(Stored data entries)

-- pv_equiv track=rewrite | github.com/jintak0401/wlsxkr77_Baekjoon | 15824.py | solve
-- ===== SOURCE A (Python) =====
-- def solve(N, arr):
--     mod = 1_000_000_007
--     if N == 1: return 0
--     arr.sort()
--     power = [1] * N
--     power[0] = 0
--     power[1] = 2
--     for i in range(2, N):
--         power[i] = (2 * power[i-1]) % mod
--         power[i-1] -= 1
--     power[-1] -= 1
--
--     ans = 0
--     for i in range(N // 2):
--         ans = (ans + (power[tmp := N - 1 - i] - power[i]) * (arr[tmp] - arr[i])) % mod
--
--     return ans
-- ===== SOURCE B (Python) =====
-- def solve(N, arr):
--     mod = 1_000_000_007
--     if N == 1:
--         return 0
--     arr.sort()
--     pow2 = [1]
--     for _ in range(N - 1):
--         pow2.append(pow2[-1] * 2 % mod)
--     ans = 0
--     for i in range(N):
--         ans = (ans + arr[i] * (pow2[i] - pow2[N - 1 - i])) % mod
--     return ans
-- ===== Notes on version B (the rewrite author's own statement) =====
-- stated objective: simpler
-- what changed: Replaces A's mutate-in-place '2^i - 1' power table and half-length symmetric pairing loop with a plain 2^i table and a single full pass adding each element's direct contribution arr[i]*(2^i - 2^(N-1-i)).
import Mathlib
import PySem

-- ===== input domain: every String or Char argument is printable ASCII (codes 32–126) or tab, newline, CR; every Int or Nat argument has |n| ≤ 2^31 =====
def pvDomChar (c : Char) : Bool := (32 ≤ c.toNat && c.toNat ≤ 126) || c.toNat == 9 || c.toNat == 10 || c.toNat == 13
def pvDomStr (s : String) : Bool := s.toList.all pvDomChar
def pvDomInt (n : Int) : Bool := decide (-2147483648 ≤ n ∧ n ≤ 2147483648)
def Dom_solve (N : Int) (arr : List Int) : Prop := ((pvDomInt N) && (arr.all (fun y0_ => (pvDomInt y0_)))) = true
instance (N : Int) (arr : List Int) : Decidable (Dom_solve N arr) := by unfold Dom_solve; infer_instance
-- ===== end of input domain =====

-- B replaces A's in-place '2^i - 1' power table and half-length pairing loop by a plain 2^i
-- table and one full pass adding each element's direct contribution arr[i]*(2^i - 2^(N-1-i));
-- both Pythons sort arr in place (same side effect); the claim is about the return value.


-- ===== PORT A =====
def solve (N : Int) (arr : List Int) : Int :=
  let md : Int := 1000000007
  if N = 1 then 0 else
    let a := PySem.List.sorted arr (fun x => x) false
    let power := List.replicate N.toNat (1 : Int)
    let power := PySem.List.pySetD power 0 0
    let power := PySem.List.pySetD power 1 2
    let power := (PySem.List.pyRange 2 N 1).foldl (fun p i =>
        let p := PySem.List.pySetD p i (PySem.Int.mod (2 * PySem.List.pyGetD p (i - 1) 0) md)
        PySem.List.pySetD p (i - 1) (PySem.List.pyGetD p (i - 1) 0 - 1)) power
    let power := PySem.List.pySetD power (-1) (PySem.List.pyGetD power (-1) 0 - 1)
    (PySem.List.pyRange 0 (PySem.Int.floordiv N 2) 1).foldl (fun ans i =>
        let tmp := N - 1 - i
        PySem.Int.mod (ans + (PySem.List.pyGetD power tmp 0 - PySem.List.pyGetD power i 0) *
          (PySem.List.pyGetD a tmp 0 - PySem.List.pyGetD a i 0)) md) 0

-- ===== PORT B =====
def solve_alt (N : Int) (arr : List Int) : Int :=
  let md : Int := 1000000007
  if N = 1 then 0 else
    let a := PySem.List.sorted arr (fun x => x) false
    let pow2 := (PySem.List.pyRange 0 (N - 1) 1).foldl (fun l _ =>
        l ++ [PySem.Int.mod (PySem.List.pyGetD l (-1) 0 * 2) md]) [(1 : Int)]
    (PySem.List.pyRange 0 N 1).foldl (fun ans i =>
        PySem.Int.mod (ans + PySem.List.pyGetD a i 0 *
          (PySem.List.pyGetD pow2 i 0 - PySem.List.pyGetD pow2 (N - 1 - i) 0)) md) 0

-- ===== PRECONDITION & SPEC =====
-- Pre_ excludes exactly the inputs where A raises IndexError: N ≤ 0 (power[0] on an empty list)
-- and 2 ≤ N > len(arr) (arr[N-1-i] out of range).
def Pre_solve (N : Int) (arr : List Int) : Prop := N = 1 ∨ (2 ≤ N ∧ N ≤ arr.length)
instance (N : Int) (arr : List Int) : Decidable (Pre_solve N arr) := by unfold Pre_solve; infer_instance
def pvWitness_solve : Int × List Int := (3, [4, 1, 7])

def Spec_solve (N : Int) (arr : List Int) (out : Int) : Prop := out = solve_alt N arr
instance (N : Int) (arr : List Int) (out : Int) : Decidable (Spec_solve N arr out) := by unfold Spec_solve; infer_instance

-- ===== CLAIM (what is proved, stated in full; the proofs are below) =====
def Claim_equal_solve : Prop := ∀ (N : Int) (arr : List Int), Dom_solve N arr → Pre_solve N arr → Spec_solve N arr (solve N arr)

-- ===== LEMMAS AND PROOFS =====

def pvP (k : Nat) : Int := 2 ^ k % 1000000007

lemma pvP_succ (k : Nat) : (2 * pvP k) % 1000000007 = pvP (k+1) := by
  unfold pvP
  conv_lhs => rw [Int.mul_emod, Int.emod_emod_of_dvd _ dvd_rfl, ← Int.mul_emod]
  ring_nf

lemma pvP_succ' (k : Nat) : (pvP k * 2) % 1000000007 = pvP (k+1) := by
  rw [mul_comm, pvP_succ]

lemma foldl_mod_add {α : Type} (f : α → Int) (l : List α) (b : Int) :
    l.foldl (fun acc x => (acc + f x) % 1000000007) (b % 1000000007)
      = (b + (l.map f).sum) % 1000000007 := by
  induction l generalizing b with
  | nil => simp
  | cons x t ih =>
    simp only [List.foldl_cons, List.map_cons, List.sum_cons]
    rw [Int.emod_add_emod, ih (b + f x)]
    ring_nf

lemma pair_sum (n : Nat) : ∀ f : Nat → Int, (∀ i, n = 2*i+1 → f i = 0) →
    ((List.range n).map f).sum = ((List.range (n/2)).map (fun i => f i + f (n-1-i))).sum := by
  induction n using Nat.strong_induction_on with
  | _ n ih =>
    intro f hmid
    match n with
    | 0 => simp
    | 1 => simpa using hmid 0 rfl
    | (n+2) =>
      have h1 : List.range (n+2) = List.range (n+1) ++ [n+1] := List.range_succ
      have h2 : List.range (n+1) = 0 :: (List.range n).map Nat.succ := List.range_succ_eq_map
      rw [h1, h2]
      have ihn := ih n (by omega) (fun i => f (i+1)) (fun i hi => hmid (i+1) (by omega))
      simp only [List.map_append, List.map_cons, List.sum_append, List.sum_cons,
        List.map_map, List.map_nil, List.sum_nil]
      have hc : (List.range n).map (f ∘ Nat.succ) = (List.range n).map (fun i => f (i+1)) := by
        simp [Function.comp]
      rw [hc, ihn]
      have h3 : (n+2)/2 = n/2 + 1 := by omega
      rw [h3, List.range_succ_eq_map]
      simp only [List.map_cons, List.sum_cons, List.map_map]
      have hc2 : (List.range (n/2)).map ((fun i => f i + f (n+2-1-i)) ∘ Nat.succ)
          = (List.range (n/2)).map (fun i => f (i+1) + f (n-1-i+1)) := by
        apply List.map_congr_left
        intro i hi
        simp only [List.mem_range] at hi
        simp only [Function.comp]
        congr 2
        omega
      rw [hc2]
      have h4 : (2+n-1-0 : Nat) = 1+n := by omega
      ring_nf
      rw [h4]

lemma pymod_eq (x : Int) : PySem.Int.mod x 1000000007 = x % 1000000007 :=
  PySem.Int.mod_eq_emod_of_pos (by norm_num)

lemma powB_char (L : List Int) (m : Nat) :
    L.foldl (fun l _ => l ++ [PySem.List.pyGetD l (-1) 0 * 2 % 1000000007])
        ((List.range (m+1)).map pvP)
      = (List.range (L.length + (m+1))).map pvP := by
  induction L generalizing m with
  | nil => simp
  | cons x t ih =>
    simp only [List.foldl_cons]
    have h1 : (List.range (m+1)).map pvP = (List.range m).map pvP ++ [pvP m] := by
      rw [List.range_succ, List.map_append, List.map_cons, List.map_nil]
    rw [h1, PySem.List.pyGetD_neg_one_append_singleton, pvP_succ']
    have h2 : (List.range m).map pvP ++ [pvP m] ++ [pvP (m+1)] = (List.range (m+2)).map pvP := by
      rw [show m + 2 = (m+1)+1 from rfl, List.range_succ, List.range_succ]
      simp
    rw [h2, show m + 2 = (m+1)+1 from rfl, ih (m+1),
      show t.length + (m+1+1) = (x::t).length + (m+1) from by simp; omega]


lemma getD_append_len (l1 l2 : List Int) (x d : Int) :
    (l1 ++ x :: l2).getD l1.length d = x := by
  simp [List.getD_eq_getElem?_getD]

lemma set_append_len (l1 l2 : List Int) (x v : Int) :
    (l1 ++ x :: l2).set l1.length v = l1 ++ v :: l2 := by
  rw [List.set_append_right _ _ (le_refl l1.length)]
  simp

lemma powA_inv (n : Nat) (h2 : 2 ≤ n) (m : Nat) (hm : m ≤ n - 2) :
    (List.range m).foldl
      (fun (x : List Int) (y : Nat) =>
        PySem.List.pySetD
          (PySem.List.pySetD x (2 + (y:Int)) (2 * PySem.List.pyGetD x (2 + (y:Int) - 1) 0 % 1000000007))
          (2 + (y:Int) - 1)
          (PySem.List.pyGetD
              (PySem.List.pySetD x (2 + (y:Int)) (2 * PySem.List.pyGetD x (2 + (y:Int) - 1) 0 % 1000000007))
              (2 + (y:Int) - 1) 0 - 1))
      (PySem.List.pySetD (PySem.List.pySetD (List.replicate ((n:Int)).toNat 1) 0 0) 1 2)
    = ((List.range (m+1)).map (fun k => pvP k - 1)) ++ [pvP (m+1)] ++ List.replicate (n-m-2) 1 := by
  induction m with
  | zero =>
    obtain ⟨k, rfl⟩ : ∃ k, n = k + 2 := ⟨n - 2, by omega⟩
    simp only [List.range_zero, List.foldl_nil]
    rw [PySem.List.pySetD_of_nonneg (i := 1) _ _ (by norm_num),
      PySem.List.pySetD_of_nonneg (i := 0) _ _ (by norm_num)]
    norm_num [pvP, List.range_succ]
    rw [show ((k:Int)+2).toNat = k + 2 from by omega]
    simp [List.replicate_succ, List.set]
  | succ m ih =>
    have hm' : m ≤ n - 2 := by omega
    rw [List.range_succ, List.foldl_append, ih hm', List.foldl_cons, List.foldl_nil]
    obtain ⟨r, hr⟩ : ∃ r, n - m - 2 = r + 1 := ⟨n - m - 3, by omega⟩
    set A : List Int := (List.range (m+1)).map (fun k => pvP k - 1) with hA
    have hAlen : A.length = m + 1 := by simp [hA]
    have e1 : (2 + (m:Int) - 1) = ((m+1 : Nat) : Int) := by push_cast; ring
    have e2 : (2 + (m:Int)) = ((m+2 : Nat) : Int) := by push_cast; ring
    have hv : 2 * pvP (m+1) % 1000000007 = pvP (m+2) := pvP_succ (m+1)
    have g1 : (A ++ pvP (m+1) :: 1 :: List.replicate r 1).getD (m+1) 0 = pvP (m+1) := by
      have h := getD_append_len A ((1:Int) :: List.replicate r 1) (pvP (m+1)) 0
      rwa [hAlen] at h
    have h1 : (A ++ pvP (m+1) :: 1 :: List.replicate r 1).set (m+2) (pvP (m+2))
        = A ++ pvP (m+1) :: pvP (m+2) :: List.replicate r 1 := by
      have h := set_append_len (A ++ [pvP (m+1)]) (List.replicate r 1) 1 (pvP (m+2))
      simp only [List.length_append, hAlen, List.length_cons, List.length_nil,
        List.append_assoc, List.singleton_append] at h
      simpa using h
    have g2 : (A ++ pvP (m+1) :: pvP (m+2) :: List.replicate r 1).getD (m+1) 0 = pvP (m+1) := by
      have h := getD_append_len A (pvP (m+2) :: List.replicate r 1) (pvP (m+1)) 0
      rwa [hAlen] at h
    have h2 : (A ++ pvP (m+1) :: pvP (m+2) :: List.replicate r 1).set (m+1) (pvP (m+1) - 1)
        = A ++ (pvP (m+1) - 1) :: pvP (m+2) :: List.replicate r 1 := by
      have h := set_append_len A (pvP (m+2) :: List.replicate r 1) (pvP (m+1)) (pvP (m+1) - 1)
      rwa [hAlen] at h
    rw [hr, show n - (m+1) - 2 = r from by omega, List.replicate_succ]
    simp only [List.append_assoc, List.singleton_append]
    simp only [e1]
    simp only [e2]
    simp only [PySem.List.pySetD_natCast, PySem.List.pyGetD_natCast]
    rw [g1, hv, h1, g2, h2]
    rw [show m + 1 + 1 = m + 2 from rfl, List.range_succ]
    simp [hA, List.append_assoc]

lemma pySetD_append_neg_one (xs : List Int) (x v : Int) :
    PySem.List.pySetD (xs ++ [x]) (-1) v = xs ++ [v] := by
  simp [PySem.List.pySetD, PySem.List.pySet?, PySem.List.pyIdx?]

lemma foldl_mod_add0 {α : Type} (f : α → Int) (l : List α) :
    l.foldl (fun acc x => (acc + f x) % 1000000007) 0 = (l.map f).sum % 1000000007 := by
  simpa using foldl_mod_add f l 0

lemma solve_eq (n : Nat) (arr : List Int) (h2 : 2 ≤ n) :
    solve (n : Int) arr = (((List.range (n/2)).map (fun i =>
      (pvP (n-1-i) - pvP i) * ((PySem.List.sorted arr (fun x => x) false).getD (n-1-i) 0
        - (PySem.List.sorted arr (fun x => x) false).getD i 0))).sum) % 1000000007 := by
  simp only [solve, pymod_eq]
  rw [if_neg (by omega : ¬ ((n:Int) = 1))]
  rw [PySem.List.pyRange_one 2 (n:Int), show ((n:Int) - 2).toNat = n - 2 from by omega]
  rw [List.foldl_map]
  rw [powA_inv n h2 (n-2) (le_refl _)]
  rw [show n - 2 + 1 = n - 1 from by omega, show n - (n-2) - 2 = 0 from by omega]
  rw [List.replicate, List.append_nil]
  rw [PySem.List.pyGetD_neg_one_append_singleton, pySetD_append_neg_one]
  have hPW : (List.range (n-1)).map (fun k => pvP k - 1) ++ [pvP (n-1) - 1]
      = (List.range n).map (fun k => pvP k - 1) := by
    rw [show n = (n-1) + 1 from by omega, List.range_succ]
    simp
  rw [hPW]
  rw [PySem.Int.floordiv_eq_ediv_of_pos (by norm_num), show ((n:Int)) / 2 = ((n/2 : Nat) : Int) from by omega]
  rw [PySem.List.pyRange_zero_natCast (n/2), List.foldl_map]
  rw [PySem.List.foldl_congr_mem _ _ (fun (ans : Int) (k : Nat) =>
      (ans + (pvP (n-1-k) - pvP k) * ((PySem.List.sorted arr (fun x => x) false).getD (n-1-k) 0
        - (PySem.List.sorted arr (fun x => x) false).getD k 0)) % 1000000007) 0 ?_]
  · rw [foldl_mod_add0]
  · intro acc x hx
    rw [List.mem_range] at hx
    rw [show ((n:Int) - 1 - (x:Int)) = ((n-1-x : Nat) : Int) from by omega]
    rw [PySem.List.pyGetD_natCast, PySem.List.pyGetD_natCast, PySem.List.pyGetD_natCast,
      PySem.List.pyGetD_natCast]
    rw [PySem.List.getD_map_range _ _ _ _ (by omega), PySem.List.getD_map_range _ _ _ _ (by omega)]
    ring_nf

lemma solve_alt_eq (n : Nat) (arr : List Int) (h2 : 2 ≤ n) :
    solve_alt (n : Int) arr = (((List.range n).map (fun i =>
      (PySem.List.sorted arr (fun x => x) false).getD i 0 * (pvP i - pvP (n-1-i)))).sum) % 1000000007 := by
  simp only [solve_alt, pymod_eq]
  rw [if_neg (by omega : ¬ ((n:Int) = 1))]
  rw [show [(1:Int)] = (List.range (0+1)).map pvP from by norm_num [pvP]]
  rw [powB_char]
  rw [show (PySem.List.pyRange 0 ((n:Int) - 1)).length + (0+1) = n from by
    rw [PySem.List.length_pyRange_one]; omega]
  rw [PySem.List.pyRange_zero_natCast n, List.foldl_map]
  rw [PySem.List.foldl_congr_mem _ _ (fun (ans : Int) (k : Nat) =>
      (ans + (PySem.List.sorted arr (fun x => x) false).getD k 0 * (pvP k - pvP (n-1-k)))
        % 1000000007) 0 ?_]
  · rw [foldl_mod_add0]
  · intro acc x hx
    rw [List.mem_range] at hx
    rw [show ((n:Int) - 1 - (x:Int)) = ((n-1-x : Nat) : Int) from by omega]
    rw [PySem.List.pyGetD_natCast, PySem.List.pyGetD_natCast, PySem.List.pyGetD_natCast]
    rw [PySem.List.getD_map_range _ _ _ _ (by omega : n-1-x < n),
      PySem.List.getD_map_range _ _ _ _ (by omega : x < n)]

-- ===== VERDICT (by name: the statement is the Claim_ definition above) =====
theorem solve_spec : Claim_equal_solve := by
  intro N arr _ hpre
  unfold Spec_solve
  rcases hpre with h1 | ⟨hge, hlen⟩
  · subst h1; simp [solve, solve_alt]
  · have hN : N = ((N.toNat : Nat) : Int) := (Int.toNat_of_nonneg (by omega)).symm
    rw [hN]
    set n : Nat := N.toNat with hn
    have h2 : 2 ≤ n := by omega
    rw [solve_eq n arr h2, solve_alt_eq n arr h2]
    set a : List Int := PySem.List.sorted arr (fun x => x) false with ha
    have hmid : ∀ i, n = 2*i+1 → a.getD i 0 * (pvP i - pvP (n-1-i)) = 0 := by
      intro i hi
      rw [show n-1-i = i from by omega]
      ring
    rw [pair_sum n (fun i => a.getD i 0 * (pvP i - pvP (n-1-i))) hmid]
    congr 1
    apply congrArg (List.sum (α := Int))
    apply List.map_congr_left
    intro i hi
    rw [List.mem_range] at hi
    rw [show n-1-(n-1-i) = i from by omega]
    ring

## WHAT YOU ARE ASKED TO DO
What are the lines, exactly as written above, from the line with "induction m with" to the line with "rw [show ((k:Int)+2).toNat", both included? Output only those.

## ANSWER TO THIS TASK
  induction m with
  | zero =>
    obtain ⟨k, rfl⟩ : ∃ k, n = k + 2 := ⟨n - 2, by omega⟩
    simp only [List.range_zero, List.foldl_nil]
    rw [PySem.List.pySetD_of_nonneg (i := 1) _ _ (by norm_num),
      PySem.List.pySetD_of_nonneg (i := 0) _ _ (by norm_num)]
    norm_num [pvP, List.range_succ]
    rw [show ((k:Int)+2).toNat = k + 2 from by omega]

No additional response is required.